▽

-- pv_equiv track=rewrite | github.com/drizztSun/common_project | PythonLeetcode/leetcodeM/261_GraphValidTree.py | doit_dfs_recursive
-- ===== SOURCE A (Python) =====
-- def doit_dfs_recursive(n: int, edges: list) -> bool:
--
--     if len(edges) != n - 1: return False
--
--     adj_list = [[] for _ in range(n)]
--     for A, B in edges:
--         adj_list[A].append(B)
--         adj_list[B].append(A)
--
--     seen = set()
--
--     def dfs(node, parent):
--         if node in seen: return;
--         seen.add(node)
--         for neighbour in adj_list[node]:
--             if neighbour == parent:
--                 continue
--             if neighbour in seen:
--                 return False
--             result = dfs(neighbour, node)
--             if not result: return False
--         return True
--
--     # We return true iff no cycles were detected,
--     # AND the entire graph has been reached.
--     return dfs(0, -1) and len(seen) == n
-- ===== SOURCE B (Python) =====
-- def doit_dfs_recursive(n: int, edges: list) -> bool:
--     # Iterative DFS with an explicit stack instead of recursion (no RecursionError on deep graphs).
--     if len(edges) != n - 1:
--         return False
--
--     adj = [[] for _ in range(n)]
--     for a, b in edges:
--         adj[a].append(b)
--         adj[b].append(a)
--
--     seen = {0}
--     stack = [(0, -1, adj[0])]
--     while stack:
--         node, parent, rest = stack[-1]
--         if not rest:
--             stack.pop()
--             continue
--         nb = rest[0]
--         stack[-1] = (node, parent, rest[1:])
--         if nb == parent:
--             continue
--         if nb in seen:
--             return False
--         seen.add(nb)
--         stack.append((nb, node, adj[nb]))
--     return len(seen) == n
-- ===== Notes on version B (the rewrite author's own statement) =====
-- stated objective: alternative
-- what changed: The recursive DFS (nested function dfs with recursion and Python's recursion stack) is replaced by an iterative DFS over an explicit stack of (node, parent, pending-neighbours) frames; same traversal and cycle/connectivity checks, but no recursion (so no RecursionError on deep path graphs).
import Mathlib
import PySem
-- pv_equiv track=rewrite | github.com/SAG145/Project-Euler | PEP371 - Licence Plates.py | num_of_wins_sim
-- ===== SOURCE A (Python) =====
-- from math import comb
--
-- def num_of_wins_sim(l):
--     m = min(499, l)
--     s = 0
--     lst = [0] * (m + 1)
--     for i in range(m, 0, -1):
--         a = comb(499,i)*2**i*i**l
--         d = 1 - lst[i]
--         s += a*d
--         for j in range(1,i):
--             lst[j] += d*comb(499 - j, i - j)*2**(i - j)
--     return 998**l - s
-- ===== SOURCE B (Python) =====
-- from math import comb
--
-- def num_of_wins_sim(l):
--     # Closed form: invert the triangular system analytically (binomial inversion),
--     # giving the number of losing outcomes as a direct inclusion-exclusion sum of
--     # surjection counts: s = sum_t C(499,t)*2^t*Surj(l,t); no DP array, no recurrence.
--     m = min(499, l)
--     pw = [i ** l for i in range(m + 1)]
--     s = 0
--     for t in range(1, m + 1):
--         surj = sum((-1) ** (t - i) * comb(t, i) * pw[i] for i in range(1, t + 1))
--         s += comb(499, t) * 2 ** t * surj
--     return 998 ** l - s
-- ===== Notes on version B (the rewrite author's own statement) =====
-- stated objective: alternative
-- what changed: Replaced A's quadratic scatter-update DP (an lst array into which each outer step pushes correction terms for all smaller indices) by the analytic solution of that triangular system via binomial inversion: the losing-outcome count is computed directly as sum over t of comb(499,t)*2**t*Surj(l,t) with the surjection count Surj(l,t) given by its inclusion-exclusion formula; no update array and no recurrence remain.
-- outside the precondition, e.g. on num_of_wins_sim(-1): A returns 0.001002004008016032, B returns 0.001002004008016032
import Mathlib
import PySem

△

» Task prompt: The material above should be returned exactly, in full.

» Written answer:
-- pv_equiv track=rewrite | github.com/drizztSun/common_project | PythonLeetcode/leetcodeM/261_GraphValidTree.py | doit_dfs_recursive
-- ===== SOURCE A (Python) =====
-- def doit_dfs_recursive(n: int, edges: list) -> bool:
--
--     if len(edges) != n - 1: return False
--
--     adj_list = [[] for _ in range(n)]
--     for A, B in edges:
--         adj_list[A].append(B)
--         adj_list[B].append(A)
--
--     seen = set()
--
--     def dfs(node, parent):
--         if node in seen: return;
--         seen.add(node)
--         for neighbour in adj_list[node]:
--             if neighbour == parent:
--                 continue
--             if neighbour in seen:
--                 return False
--             result = dfs(neighbour, node)
--             if not result: return False
--         return True
--
--     # We return true iff no cycles were detected,
--     # AND the entire graph has been reached.
--     return dfs(0, -1) and len(seen) == n
-- ===== SOURCE B (Python) =====
-- def doit_dfs_recursive(n: int, edges: list) -> bool:
--     # Iterative DFS with an explicit stack instead of recursion (no RecursionError on deep graphs).
--     if len(edges) != n - 1:
--         return False
--
--     adj = [[] for _ in range(n)]
--     for a, b in edges:
--         adj[a].append(b)
--         adj[b].append(a)
--
--     seen = {0}
--     stack = [(0, -1, adj[0])]
--     while stack:
--         node, parent, rest = stack[-1]
--         if not rest:
--             stack.pop()
--             continue
--         nb = rest[0]
--         stack[-1] = (node, parent, rest[1:])
--         if nb == parent:
--             continue
--         if nb in seen:
--             return False
--         seen.add(nb)
--         stack.append((nb, node, adj[nb]))
--     return len(seen) == n
-- ===== Notes on version B (the rewrite author's own statement) =====
-- stated objective: alternative
-- what changed: The recursive DFS (nested function dfs with recursion and Python's recursion stack) is replaced by an iterative DFS over an explicit stack of (node, parent, pending-neighbours) frames; same traversal and cycle/connectivity checks, but no recursion (so no RecursionError on deep path graphs).
import Mathlib
import PySem
-- pv_equiv track=rewrite | github.com/SAG145/Project-Euler | PEP371 - Licence Plates.py | num_of_wins_sim
-- ===== SOURCE A (Python) =====
-- from math import comb
--
-- def num_of_wins_sim(l):
--     m = min(499, l)
--     s = 0
--     lst = [0] * (m + 1)
--     for i in range(m, 0, -1):
--         a = comb(499,i)*2**i*i**l
--         d = 1 - lst[i]
--         s += a*d
--         for j in range(1,i):
--             lst[j] += d*comb(499 - j, i - j)*2**(i - j)
--     return 998**l - s
-- ===== SOURCE B (Python) =====
-- from math import comb
--
-- def num_of_wins_sim(l):
--     # Closed form: invert the triangular system analytically (binomial inversion),
--     # giving the number of losing outcomes as a direct inclusion-exclusion sum of
--     # surjection counts: s = sum_t C(499,t)*2^t*Surj(l,t); no DP array, no recurrence.
--     m = min(499, l)
--     pw = [i ** l for i in range(m + 1)]
--     s = 0
--     for t in range(1, m + 1):
--         surj = sum((-1) ** (t - i) * comb(t, i) * pw[i] for i in range(1, t + 1))
--         s += comb(499, t) * 2 ** t * surj
--     return 998 ** l - s
-- ===== Notes on version B (the rewrite author's own statement) =====
-- stated objective: alternative
-- what changed: Replaced A's quadratic scatter-update DP (an lst array into which each outer step pushes correction terms for all smaller indices) by the analytic solution of that triangular system via binomial inversion: the losing-outcome count is computed directly as sum over t of comb(499,t)*2**t*Surj(l,t) with the surjection count Surj(l,t) given by its inclusion-exclusion formula; no update array and no recurrence remain.
-- outside the precondition, e.g. on num_of_wins_sim(-1): A returns 0.001002004008016032, B returns 0.001002004008016032
import Mathlib
import PySem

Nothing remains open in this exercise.